People seem to be a little confused about what "Miranda" means. You do not have "Miranda Rights". "Miranda" is a "warning". A procedural issue. Also, you do not have a "right" to be given a "Miranda Warning". The Miranda Warning covers your 5th and 6th Amendment rights (and technically, 14th, probably). There is no need for police to advise you that you are under arrest and of what your 5th and 6th Amendment rights are, to allow a statement to be admissible, unless you are in custody AND they are asking questions of you, the answers to which they want to use against you in the future.
So when you shoot someone in a justified shooting, if you tell the responding officers NOTHING, as Badge130 points out, you will very likely be arrested and taken to the station and booked if there is probable cause to believe a crime was committed and you committed it. "Probable Cause" does NOT mean a "certainty" or "beyond a reasonable doubt". THEN you can call a lawyer, hours later.
So if you're at your house and the police get there and they find you there and a dead guy laying on the floor with half his head gone and you say nothing, invoking your 5th amendment right against self-incrimination, they are going to first secure you in handcuffs.

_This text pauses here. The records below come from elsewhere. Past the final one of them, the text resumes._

-- pv_equiv track=rewrite | github.com/adiens916/NOTE-algorithm | problems/Baekjoon_Online_Judge/Step_by_step/11_Sorting/1181_단어_정렬.py | sort_words_by_length
-- ===== SOURCE A (Python) =====
-- MAX_LEN = 50
--
-- def sort_words_by_length(words: list[str], N) -> list[str]:
--     words_by_len = [[""] * N for _ in range(MAX_LEN + 1)]
--
--     for word in words:
--         length = len(word)
--         for i in range(N):
--             comp_word = words_by_len[length][i]
--             # 배열의 빈 곳에는 무조건 넣음
--             # 예시: 맨 처음, 맨 마지막인 경우 등
--             if comp_word == "":
--                 words_by_len[length][i] = word
--                 break
--             # 중복이면 넘어감
--             elif word == comp_word:
--                 break
--             # 비교 중인 단어보다 사전순으로 먼저 오는 경우
--             elif word < comp_word:
--                 # 삽입 정렬 이용
--                 inserting = word
--                 for j in range(i, N):
--                     # 기존 단어 보존
--                     preserving = words_by_len[length][j]
--                     if inserting:
--                         # 기존 위치에 새 단어 넣음
--                         words_by_len[length][j] = inserting
--                         # 새로 넣을 단어를 아까 보존했던 단어로 바꿈
--                         inserting = preserving
--                     else:
--                         break
--                 break
--
--     return words_by_len
-- ===== SOURCE B (Python) =====
-- MAX_LEN = 50
--
-- def sort_words_by_length(words: list[str], N) -> list[str]:
--     result = [[""] * N for _ in range(MAX_LEN + 1)]
--     for w in sorted(set(words)):
--         l = len(w)
--         for i in range(N):
--             if result[l][i] == "":
--                 result[l][i] = w
--                 break
--     return result
-- ===== Notes on version B (the rewrite author's own statement) =====
-- stated objective: alternative
-- what changed: A incrementally maintains each length-bucket with an in-place insertion-sort-with-shift and dedup scan per word; B instead sorts and dedups all words once globally (sorted(set(words))) and then only fills each word into the first empty slot of its length bucket, with no comparison or shifting logic at all.
import Mathlib
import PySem

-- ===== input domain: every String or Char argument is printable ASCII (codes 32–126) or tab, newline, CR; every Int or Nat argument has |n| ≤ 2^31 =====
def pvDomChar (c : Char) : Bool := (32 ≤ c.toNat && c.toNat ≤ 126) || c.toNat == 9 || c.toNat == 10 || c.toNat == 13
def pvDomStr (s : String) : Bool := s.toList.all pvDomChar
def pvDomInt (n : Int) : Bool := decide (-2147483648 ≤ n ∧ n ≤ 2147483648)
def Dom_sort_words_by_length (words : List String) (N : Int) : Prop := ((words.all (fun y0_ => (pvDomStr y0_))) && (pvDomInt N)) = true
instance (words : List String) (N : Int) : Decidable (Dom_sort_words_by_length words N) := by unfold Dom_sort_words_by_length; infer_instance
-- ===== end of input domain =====

-- B replaces A's per-word in-bucket insertion-sort (compare/shift/dedup scan) by one global
-- sorted(set(words)) pass that only drops each word into the first empty slot of its bucket
-- (objective: alternative decomposition, same result).

-- ===== PORT A =====
-- inner `for j in range(i, N)` shift loop: walks the rest of the bucket, placing `inserting`
-- and carrying the displaced word, stopping at an empty cell ('' is falsy); the element pushed
-- past the end is dropped, exactly as Python's loop ends.
def pvShiftA (ins : String) (l : List String) : List String :=
  match l with
  | [] => []
  | c :: rest => if ins = "" then c :: rest else ins :: pvShiftA c rest

-- inner `for i in range(N)` scan over the bucket (the bucket has exactly N cells, so the index
-- loop is this structural recursion); branches in Python's order: empty cell / duplicate /
-- insert-with-shift / move on; falling off the end drops the word.
def pvInsertA (bucket : List String) (word : String) : List String :=
  match bucket with
  | [] => []
  | c :: rest =>
    if c = "" then word :: rest
    else if word = c then c :: rest
    else if word < c then pvShiftA word (c :: rest)
    else c :: pvInsertA rest word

They are then going to look for other suspects in your house to make sure it is safe. Then they're going to secure any weapons they find. Then they're going to get a search warrant and search EVERYTHING in your house looking for identification, guns, ammunition, anything to suggest a motive, identity of the dead guy, etc. In other words, if your wife has any toys in the nightstand or if you have any embarrassing items at all, they're going to find them and probably make jokes about them, cops being cops..... And it's all going to be on video most likely. God help you if you have any questionable stuff, like a little bit of weed or an unregistered pistol and they find it. You'll be charged with it after a perfectly justified shooting.

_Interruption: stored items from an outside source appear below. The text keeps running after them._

-- pv_equiv track=rewrite | github.com/yuelyxia/tribots | teto++/teto++.py | sort_server_tags
-- ===== SOURCE A (Python) =====
-- red_server_tags = ["Scam Server", "Impersonator Server", "Fake Vouch Server", "Fake Event Server"]
--
-- def sort_server_tags(tags):
--     sorted_tags = []
--     for tag_to_find in red_server_tags:
--         for i in range(0, len(tags)):
--             tag = tags[i]
--             if tag == tag_to_find:
--                 sorted_tags.append(tag)
--     return sorted_tags
-- ===== SOURCE B (Python) =====
-- red_server_tags = ["Scam Server", "Impersonator Server", "Fake Vouch Server", "Fake Event Server"]
--
-- def sort_server_tags(tags):
--     # one pass: count occurrences of each red tag, then reconstruct grouped output
--     counts = {t: 0 for t in red_server_tags}
--     for tag in tags:
--         if tag in red_server_tags:
--             counts[tag] += 1
--     out = []
--     for t in red_server_tags:
--         out.extend([t] * counts[t])
--     return out
-- ===== Notes on version B (the rewrite author's own statement) =====
-- stated objective: simpler
-- what changed: Replaces the nested rescan-the-whole-list-once-per-red-tag loops with a single counting pass over tags followed by reconstructing each red tag's group by repetition.
import Mathlib
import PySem

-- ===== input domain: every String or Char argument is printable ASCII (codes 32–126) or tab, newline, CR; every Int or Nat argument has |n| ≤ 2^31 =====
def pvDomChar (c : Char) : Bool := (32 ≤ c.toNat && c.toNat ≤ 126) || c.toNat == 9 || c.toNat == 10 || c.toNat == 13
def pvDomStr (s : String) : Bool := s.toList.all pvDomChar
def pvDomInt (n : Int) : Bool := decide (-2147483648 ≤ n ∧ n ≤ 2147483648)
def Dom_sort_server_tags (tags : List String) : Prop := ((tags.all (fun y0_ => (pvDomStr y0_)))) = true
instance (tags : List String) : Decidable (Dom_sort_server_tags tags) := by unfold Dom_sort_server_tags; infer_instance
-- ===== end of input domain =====

-- B replaces A's nested per-red-tag rescans of the whole list with one counting pass plus reconstruction (simpler).

def redServerTags : List String :=
  ["Scam Server", "Impersonator Server", "Fake Vouch Server", "Fake Event Server"]

-- ===== PORT A =====
def sort_server_tags (tags : List String) : List String :=
  redServerTags.foldl (fun sorted_tags tag_to_find =>
    (PySem.List.pyRange 0 (PySem.List.len tags) 1).foldl (fun acc i =>
      let tag := PySem.List.pyGetD tags i ""   -- i is always in range, so the default is never used
      if tag == tag_to_find then acc ++ [tag] else acc) sorted_tags) []

-- ===== PORT B =====
def sort_server_tags_alt (tags : List String) : List String :=
  let counts0 : PySem.Dict String Int :=
    redServerTags.foldl (fun d t => d.insert t 0) PySem.Dict.empty
  let counts : PySem.Dict String Int :=
    tags.foldl (fun d tag => if redServerTags.contains tag then d.modify tag 0 (· + 1) else d) counts0
  redServerTags.foldl (fun out t => out ++ List.replicate (counts.getD t 0).toNat t) []

-- ===== PRECONDITION & SPEC =====
def Spec_sort_server_tags (tags : List String) (out : List String) : Prop := out = sort_server_tags_alt tags
instance (tags : List String) (out : List String) : Decidable (Spec_sort_server_tags tags out) := by unfold Spec_sort_server_tags; infer_instance

-- ===== CLAIM =====
def Claim_equal_sort_server_tags : Prop := ∀ (tags : List String), Dom_sort_server_tags tags → Spec_sort_server_tags tags (sort_server_tags tags)

-- ===== LEMMAS AND PROOFS =====

-- B's count table reads back the exact multiplicity of each red tag in `tags`.
theorem counts_getD (tags : List String) (t : String) (ht : t ∈ redServerTags) :
    ((tags.foldl (fun d tag => if redServerTags.contains tag then d.modify tag 0 (· + 1) else d)
        (redServerTags.foldl (fun d t => d.insert t 0)
          (PySem.Dict.empty : PySem.Dict String Int))).getD t 0)
      = (tags.count t : Int) := by
  rw [PySem.List.foldl_if_eq_foldl_filter, PySem.Dict.getD_foldl_modify_add_one]
  have h0 : ((redServerTags.foldl (fun d t => d.insert t 0)
      (PySem.Dict.empty : PySem.Dict String Int)).getD t 0) = 0 := by
    fin_cases ht <;> decide
  rw [h0, List.count_filter (by simpa using ht)]
  simp

-- A's inner index loop over `tags` appends exactly `count t tags` copies of t.
theorem inner_loop_eq (tags : List String) (t : String) (acc : List String) :
    (PySem.List.pyRange 0 (PySem.List.len tags) 1).foldl (fun acc i =>
        let tag := PySem.List.pyGetD tags i ""
        if tag == t then acc ++ [tag] else acc) acc
      = acc ++ List.replicate (tags.count t) t := by
  show (PySem.List.pyRange 0 (PySem.List.len tags) 1).foldl (fun acc i =>
        if PySem.List.pyGetD tags i "" == t then acc ++ [PySem.List.pyGetD tags i ""] else acc) acc
      = acc ++ List.replicate (tags.count t) t
  simp only [PySem.List.len_eq]
  rw [PySem.List.foldl_pyRange_zero_pyGetD' tags ""
        (fun acc tag => if tag == t then acc ++ [tag] else acc) acc,
      PySem.List.foldl_append_if_eq_filter, List.filter_beq]

-- ===== VERDICT =====
theorem sort_server_tags_spec : Claim_equal_sort_server_tags := by
  intro tags _
  unfold Spec_sort_server_tags sort_server_tags sort_server_tags_alt
  show _ = redServerTags.foldl (fun out t => out ++ List.replicate
      (((tags.foldl (fun d tag => if redServerTags.contains tag then d.modify tag 0 (· + 1) else d)
          (redServerTags.foldl (fun d t => d.insert t 0)
            (PySem.Dict.empty : PySem.Dict String Int))).getD t 0)).toNat t) []
  have hA : ∀ (red : List String) (acc : List String), (∀ t ∈ red, t ∈ redServerTags) →
      red.foldl (fun sorted_tags tag_to_find =>
        (PySem.List.pyRange 0 (PySem.List.len tags) 1).foldl (fun acc i =>
          let tag := PySem.List.pyGetD tags i ""
          if tag == tag_to_find then acc ++ [tag] else acc) sorted_tags) acc
      = red.foldl (fun out t => out ++ List.replicate
          (((tags.foldl (fun d tag => if redServerTags.contains tag then d.modify tag 0 (· + 1) else d)
              (redServerTags.foldl (fun d t => d.insert t 0)
                (PySem.Dict.empty : PySem.Dict String Int))).getD t 0)).toNat t) acc := by
    intro red
    induction red with
    | nil => intro acc _; rfl
    | cons t rest ih =>
      intro acc hmem
      simp only [List.foldl_cons]
      rw [inner_loop_eq, counts_getD tags t (hmem t List.mem_cons_self)]
      simp only [Int.toNat_natCast]
      exact ih _ (fun x hx => hmem x (List.mem_cons_of_mem _ hx))
  exact hA redServerTags [] (fun t ht => ht)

On the other hand, if you were involved in a shooting at a liquor store and you invoke your 5th amendment rights immediately and say NOTHING, and the store owner or any witnesses are still alive, they're going to tell the cops: "That guy came in behind me, then someone else came in and announced a holdup and pointed a gun at the clerk. That guy produced a gun from somewhere and shot the bad guy in the back of the head."

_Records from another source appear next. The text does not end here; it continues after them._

-- pv_equiv track=rewrite | github.com/WiLGYSeF/pycolor | pattern.py | get_activation_ranges
-- ===== SOURCE A (Python) =====
-- def get_activation_ranges(activations, deactivations):
--     ranges = []
--     ranges.extend(map(lambda x: (x, True), activations))
--     ranges.extend(map(lambda x: (x, False), deactivations))
--     ranges.sort(key=lambda x: x[0])
--
--     idx = 0
--     while idx < len(ranges) and ranges[idx][0] < 0:
--         idx += 1
--     if idx == len(ranges):
--         return []
--
--     new_ranges = [ ranges[idx] ]
--
--     while idx < len(ranges):
--         if all([
--             ranges[idx][0] >= 0,
--             ranges[idx][0] != new_ranges[-1][0],
--             ranges[idx][1] != new_ranges[-1][1]
--         ]):
--             new_ranges.append(ranges[idx])
--         idx += 1
--
--     return new_ranges
-- ===== SOURCE B (Python) =====
-- def get_activation_ranges(activations, deactivations):
--     acts = sorted(activations)
--     deacts = sorted(deactivations)
--
--     # merge the two sorted streams, tagging as we go; ties favour activations
--     merged = []
--     i = j = 0
--     while i < len(acts) and j < len(deacts):
--         if acts[i] <= deacts[j]:
--             merged.append((acts[i], True))
--             i += 1
--         else:
--             merged.append((deacts[j], False))
--             j += 1
--     merged.extend((x, True) for x in acts[i:])
--     merged.extend((x, False) for x in deacts[j:])
--
--     # one pass: skip negatives, keep a point only when both position and type change
--     res = []
--     for p, t in merged:
--         if p < 0:
--             continue
--         if not res or (p != res[-1][0] and t != res[-1][1]):
--             res.append((p, t))
--     return res
-- ===== Notes on version B (the rewrite author's own statement) =====
-- stated objective: alternative
-- what changed: B sorts activations and deactivations separately and joins them with a tie-favouring-activations two-pointer merge that tags points on the fly, then filters in one pass keeping the last kept point, instead of A's combined stable sort followed by an index-scan skip loop plus a second while loop.
import Mathlib
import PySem

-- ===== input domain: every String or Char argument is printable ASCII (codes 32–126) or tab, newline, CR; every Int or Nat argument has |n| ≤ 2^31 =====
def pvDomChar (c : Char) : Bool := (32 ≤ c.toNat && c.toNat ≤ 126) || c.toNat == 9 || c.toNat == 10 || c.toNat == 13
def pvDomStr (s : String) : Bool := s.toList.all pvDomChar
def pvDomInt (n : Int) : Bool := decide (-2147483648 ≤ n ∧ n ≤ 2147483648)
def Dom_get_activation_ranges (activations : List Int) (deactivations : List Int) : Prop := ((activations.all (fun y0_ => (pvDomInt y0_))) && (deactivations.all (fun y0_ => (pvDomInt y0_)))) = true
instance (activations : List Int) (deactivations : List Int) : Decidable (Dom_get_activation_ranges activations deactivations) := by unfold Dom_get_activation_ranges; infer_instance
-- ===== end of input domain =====

-- B merges the two individually sorted point lists with a tie-favouring-activations
-- two-pointer merge instead of one combined stable sort (objective: alternative, same cost).

-- ===== PORT A =====
-- the `while idx < len(ranges) and ranges[idx][0] < 0` scan: returns the suffix from idx
def pvSkipNegA : List (Int × Bool) → List (Int × Bool)
  | [] => []
  | r :: rest => if r.1 < 0 then pvSkipNegA rest else r :: rest

-- the second while loop: new_ranges[-1] is the Python negative index (list is never empty)
def pvLoopA : List (Int × Bool) → List (Int × Bool) → List (Int × Bool)
  | [], new_ranges => new_ranges
  | r :: rest, new_ranges =>
      if 0 ≤ r.1 ∧ r.1 ≠ (PySem.List.pyGetD new_ranges (-1) (0, false)).1
            ∧ r.2 ≠ (PySem.List.pyGetD new_ranges (-1) (0, false)).2
      then pvLoopA rest (new_ranges ++ [r])
      else pvLoopA rest new_ranges

def get_activation_ranges (activations : List Int) (deactivations : List Int) : List (Int × Bool) :=
  let ranges := PySem.List.sorted
    (activations.map (fun x => (x, true)) ++ deactivations.map (fun x => (x, false)))
    (fun x => x.1) false
  match pvSkipNegA ranges with
  | [] => []
  | r :: rest => pvLoopA (r :: rest) [r]

-- ===== PORT B =====
-- two-pointer merge of the two sorted int lists, tagging as it goes; ties favour activations
def pvMergeTag : List Int → List Int → List (Int × Bool)
  | [], ds => ds.map (fun y => (y, false))
  | x :: xs, [] => (x :: xs).map (fun x => (x, true))
  | x :: xs, y :: ys =>
      if x ≤ y then (x, true) :: pvMergeTag xs (y :: ys)
      else (y, false) :: pvMergeTag (x :: xs) ys

-- the single filter pass of Source B (res[-1] read through getLast?, `not res` is the none case)
def pvPassB : List (Int × Bool) → List (Int × Bool) → List (Int × Bool)
  | [], res => res
  | (p, t) :: rest, res =>
      if p < 0 then pvPassB rest res
      else
        match res.getLast? with
        | none => pvPassB rest (res ++ [(p, t)])
        | some l =>
            if p ≠ l.1 ∧ t ≠ l.2 then pvPassB rest (res ++ [(p, t)])
            else pvPassB rest res

def get_activation_ranges_alt (activations : List Int) (deactivations : List Int) : List (Int × Bool) :=
  pvPassB
    (pvMergeTag (PySem.List.sorted activations (fun x => x) false)
                (PySem.List.sorted deactivations (fun x => x) false))
    []

-- ===== PRECONDITION & SPEC =====
def Spec_get_activation_ranges (activations : List Int) (deactivations : List Int) (out : List (Int × Bool)) : Prop := out = get_activation_ranges_alt activations deactivations
instance (activations : List Int) (deactivations : List Int) (out : List (Int × Bool)) : Decidable (Spec_get_activation_ranges activations deactivations out) := by unfold Spec_get_activation_ranges; infer_instance

-- ===== CLAIM (what is proved, stated in full; the proofs are below) =====
def Claim_equal_get_activation_ranges : Prop := ∀ (activations : List Int) (deactivations : List Int), Dom_get_activation_ranges activations deactivations → Spec_get_activation_ranges activations deactivations (get_activation_ranges activations deactivations)

-- ===== LEMMAS AND PROOFS =====

-- the total order 'sorted by position, activations before deactivations on ties'
theorem pvMergeTag_perm (xs ys : List Int) :
    (pvMergeTag xs ys).Perm (xs.map (fun x => (x, true)) ++ ys.map (fun y => (y, false))) := by
  induction xs, ys using pvMergeTag.induct with
  | case1 ds => simp [pvMergeTag]
  | case2 x xs => simp [pvMergeTag]
  | case3 x xs y ys h ih =>
      rw [pvMergeTag, if_pos h]
      exact (ih.cons _)
  | case4 x xs y ys h ih =>
      rw [pvMergeTag, if_neg h]
      refine (ih.cons (y, false)).trans ?_
      simp only [List.map_cons]
      exact (List.Perm.symm (List.perm_middle))

def pvR (x y : Int × Bool) : Prop := x.1 < y.1 ∨ (x.1 = y.1 ∧ (x.2 = true ∨ y.2 = false))

theorem mem_pvMergeTag {z : Int × Bool} {xs ys : List Int} (h : z ∈ pvMergeTag xs ys) :
    (z.2 = true ∧ z.1 ∈ xs) ∨ (z.2 = false ∧ z.1 ∈ ys) := by
  have := (pvMergeTag_perm xs ys).mem_iff.mp h
  simp only [List.mem_append, List.mem_map] at this
  rcases this with ⟨x, hx, he⟩ | ⟨y, hy, he⟩
  · left; exact ⟨by rw [← he], by rw [← he]; exact hx⟩
  · right; exact ⟨by rw [← he], by rw [← he]; exact hy⟩

theorem pvMergeTag_pairwise {xs ys : List Int}
    (hx : xs.Pairwise (· ≤ ·)) (hy : ys.Pairwise (· ≤ ·)) :
    (pvMergeTag xs ys).Pairwise pvR := by
  induction xs, ys using pvMergeTag.induct with
  | case1 ds =>
      rw [pvMergeTag, List.pairwise_map]
      refine hy.imp (fun h => ?_)
      unfold pvR; rcases h.lt_or_eq with h' | h'
      · exact Or.inl h'
      · exact Or.inr ⟨h', Or.inr rfl⟩
  | case2 x xs =>
      rw [pvMergeTag, List.pairwise_map]
      refine hx.imp (fun h => ?_)
      unfold pvR; rcases h.lt_or_eq with h' | h'
      · exact Or.inl h'
      · exact Or.inr ⟨h', Or.inl rfl⟩
  | case3 x xs y ys h ih =>
      rw [pvMergeTag, if_pos h]
      rcases List.pairwise_cons.mp hx with ⟨hxh, hxt⟩
      refine List.pairwise_cons.mpr ⟨?_, ih hxt hy⟩
      intro z hz
      rcases mem_pvMergeTag hz with ⟨_, hz1⟩ | ⟨hz2, hz1⟩
      · have := hxh _ hz1
        unfold pvR; rcases this.lt_or_eq with h' | h'
        · exact Or.inl h'
        · exact Or.inr ⟨h', Or.inl rfl⟩
      · have hyz : y ≤ z.1 := by
          rcases List.mem_cons.mp hz1 with h' | h'
          · omega
          · exact List.rel_of_pairwise_cons hy h'
        have := le_trans h hyz
        unfold pvR; rcases this.lt_or_eq with h' | h'
        · exact Or.inl h'
        · exact Or.inr ⟨h', Or.inl rfl⟩
  | case4 x xs y ys h ih =>
      rw [pvMergeTag, if_neg h]
      rcases List.pairwise_cons.mp hy with ⟨hyh, hyt⟩
      refine List.pairwise_cons.mpr ⟨?_, ih hx hyt⟩
      intro z hz
      rcases mem_pvMergeTag hz with ⟨_, hz1⟩ | ⟨hz2, hz1⟩
      · have hxz : x ≤ z.1 := by
          rcases List.mem_cons.mp hz1 with h' | h'
          · omega
          · exact List.rel_of_pairwise_cons hx h'
        exact Or.inl (by omega)
      · have := hyh _ hz1
        unfold pvR; rcases this.lt_or_eq with h' | h'
        · exact Or.inl h'
        · exact Or.inr ⟨h', Or.inr hz2⟩

theorem pvR_le {x y : Int × Bool} (h : pvR x y) : x.1 ≤ y.1 := by
  rcases h with h | ⟨h, _⟩ <;> omega

theorem pvR_insertBy (z : Int × Bool) (acc : List (Int × Bool))
    (hz : ∀ w ∈ acc, w.1 ≤ z.1 → pvR w z) (hp : acc.Pairwise pvR) :
    (PySem.List.insertBy (fun a b => decide (a.1 < b.1)) z acc).Pairwise pvR := by
  induction acc with
  | nil => simp [PySem.List.insertBy]
  | cons y ys ih =>
      rcases List.pairwise_cons.mp hp with ⟨hyh, hyt⟩
      rw [PySem.List.insertBy]
      by_cases hlt : z.1 < y.1
      · simp only [hlt, decide_true, if_true]
        refine List.pairwise_cons.mpr ⟨?_, hp⟩
        intro w hw
        rcases List.mem_cons.mp hw with h' | h'
        · subst h'; exact Or.inl hlt
        · exact Or.inl (lt_of_lt_of_le hlt (pvR_le (hyh _ h')))
      · simp only [hlt, decide_false]
        refine List.pairwise_cons.mpr ⟨?_, ih (fun w hw => hz w (List.mem_cons_of_mem _ hw)) hyt⟩
        intro w hw
        rcases (PySem.List.mem_insertBy _ _ _ _).mp hw with h' | h'
        · subst h'; exact hz y (List.mem_cons_self) (by omega)
        · exact hyh _ h'

theorem pvFoldl_true (xs : List (Int × Bool)) (hxs : ∀ x ∈ xs, x.2 = true)
    (acc : List (Int × Bool)) (hacc : ∀ w ∈ acc, w.2 = true) (hp : acc.Pairwise pvR) :
    (∀ w ∈ xs.foldl (fun acc x => PySem.List.insertBy (fun a b => decide (a.1 < b.1)) x acc) acc, w.2 = true) ∧
    (xs.foldl (fun acc x => PySem.List.insertBy (fun a b => decide (a.1 < b.1)) x acc) acc).Pairwise pvR := by
  induction xs generalizing acc with
  | nil => exact ⟨hacc, hp⟩
  | cons x xs ih =>
      simp only [List.foldl_cons]
      refine ih (fun w hw => hxs w (List.mem_cons_of_mem _ hw)) _ ?_ ?_
      · intro w hw
        rcases (PySem.List.mem_insertBy _ _ _ _).mp hw with h' | h'
        · subst h'; exact hxs _ List.mem_cons_self
        · exact hacc _ h'
      · refine pvR_insertBy _ _ ?_ hp
        intro w hw hle
        rcases lt_or_eq_of_le hle with h' | h'
        · exact Or.inl h'
        · exact Or.inr ⟨h', Or.inl (hacc _ hw)⟩

theorem pvFoldl_false (xs : List (Int × Bool)) (hxs : ∀ x ∈ xs, x.2 = false)
    (acc : List (Int × Bool)) (hp : acc.Pairwise pvR) :
    (xs.foldl (fun acc x => PySem.List.insertBy (fun a b => decide (a.1 < b.1)) x acc) acc).Pairwise pvR := by
  induction xs generalizing acc with
  | nil => exact hp
  | cons x xs ih =>
      simp only [List.foldl_cons]
      refine ih (fun w hw => hxs w (List.mem_cons_of_mem _ hw)) _ ?_
      refine pvR_insertBy _ _ ?_ hp
      intro w hw hle
      rcases lt_or_eq_of_le hle with h' | h'
      · exact Or.inl h'
      · exact Or.inr ⟨h', Or.inr (hxs _ List.mem_cons_self)⟩

theorem pvSorted_pairwise_pvR (a d : List Int) :
    (PySem.List.sorted (a.map (fun x => (x, true)) ++ d.map (fun x => (x, false)))
      (fun x => x.1) false).Pairwise pvR := by
  rw [PySem.List.sorted_eq_foldl_insertBy, List.foldl_append]
  refine pvFoldl_false _ (by simp) _ ?_
  exact (pvFoldl_true _ (by simp) [] (by simp) (by simp)).2

theorem pvMergeTag_eq_sorted (a d : List Int) :
    pvMergeTag (PySem.List.sorted a (fun x => x) false) (PySem.List.sorted d (fun x => x) false)
      = PySem.List.sorted (a.map (fun x => (x, true)) ++ d.map (fun x => (x, false)))
          (fun x => x.1) false := by
  refine List.Perm.eq_of_pairwise (le := pvR) ?_ ?_ ?_ ?_
  · intro u v _ _ huv hvu
    have h1 : u.1 = v.1 := le_antisymm (pvR_le huv) (pvR_le hvu)
    refine Prod.ext h1 ?_
    rcases huv with h | ⟨_, h2⟩
    · omega
    rcases hvu with h | ⟨_, h2'⟩
    · omega
    rcases h2 with h2 | h2 <;> rcases h2' with h2' | h2' <;> first | rw [h2, h2'] | simp [h2] at h2'
  · exact pvMergeTag_pairwise
      ((PySem.List.sorted_pairwise a (fun x => x) : _))
      ((PySem.List.sorted_pairwise d (fun x => x) : _))
  · exact pvSorted_pairwise_pvR a d
  · refine (pvMergeTag_perm _ _).trans ?_
    refine List.Perm.trans (List.Perm.append (((PySem.List.sorted_perm a _ false).map _ : _))
      (((PySem.List.sorted_perm d _ false).map _ : _))) ?_
    exact (PySem.List.sorted_perm _ _ false).symm




theorem pvLoop_eq_pass (rest : List (Int × Bool)) (acc : List (Int × Bool))
    (hne : acc ≠ []) (hnn : ∀ w ∈ rest, 0 ≤ w.1) :
    pvLoopA rest acc = pvPassB rest acc := by
  induction rest generalizing acc with
  | nil => rfl
  | cons w rest ih =>
      obtain ⟨p, t⟩ := w
      have hp : 0 ≤ p := hnn (p, t) List.mem_cons_self
      have hlast : acc.getLast? = some (acc.getLast hne) := List.getLast?_eq_some_getLast hne
      have hnneg : ¬ p < 0 := by omega
      have htail := fun w hw => hnn w (List.mem_cons_of_mem _ hw)
      rw [pvLoopA, PySem.List.pyGetD_neg_one acc (0, false) hne]
      by_cases hc : p ≠ (acc.getLast hne).1 ∧ t ≠ (acc.getLast hne).2
      · rw [if_pos ⟨hp, hc.1, hc.2⟩]
        simp only [pvPassB, hlast, if_neg hnneg, if_pos hc]
        exact ih _ (by simp) htail
      · rw [if_neg (fun h => hc ⟨h.2.1, h.2.2⟩)]
        simp only [pvPassB, hlast, if_neg hnneg, if_neg hc]
        exact ih _ hne htail

theorem pvA_eq_passB (zs : List (Int × Bool)) (hs : zs.Pairwise (fun u v => u.1 ≤ v.1)) :
    (match pvSkipNegA zs with
     | [] => ([] : List (Int × Bool))
     | r :: rest => pvLoopA (r :: rest) [r]) = pvPassB zs [] := by
  induction zs with
  | nil => rfl
  | cons z rest ih =>
      obtain ⟨p, t⟩ := z
      rcases List.pairwise_cons.mp hs with ⟨hzh, ht⟩
      by_cases hneg : p < 0
      · rw [pvSkipNegA, if_pos hneg, pvPassB, if_pos hneg]
        exact ih ht
      · rw [pvSkipNegA, if_neg hneg, pvPassB, if_neg hneg]
        simp only [List.getLast?_nil, List.nil_append]
        rw [pvLoopA, PySem.List.pyGetD_neg_one [(p, t)] (0, false) (by simp),
          if_neg (by simp)]
        exact pvLoop_eq_pass rest [(p, t)] (by simp)
          (fun w hw => le_trans (by omega) (hzh w hw))

-- ===== VERDICT (by name: the statement is the Claim_ definition above) =====
theorem get_activation_ranges_spec : Claim_equal_get_activation_ranges := by
  intro a d _
  unfold Spec_get_activation_ranges get_activation_ranges get_activation_ranges_alt
  rw [pvMergeTag_eq_sorted]
  exact pvA_eq_passB _ ((pvSorted_pairwise_pvR a d).imp pvR_le)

Now the police likely do not have probable cause to believe a crime had been committed as far as you shooting the guy, and that you committed it. They will likely detain you and try to determine your identity and then let you go from the scene. Or they MAY let you call your lawyer from the scene so he can tell you: "Just give the cops your name and they'll let you go. That will be $1200.00 please." If, for whatever reason you're STILL not talking weeks afterwards, they can always (in Michigan anyway), get an investigative subpoena from a judge and COMPEL you to talk to the prosecutor, under oath. Or if the bad guy isn't dead, they could get an order from a judge to hold you in custody as a "material witness" until your testimony is no longer needed.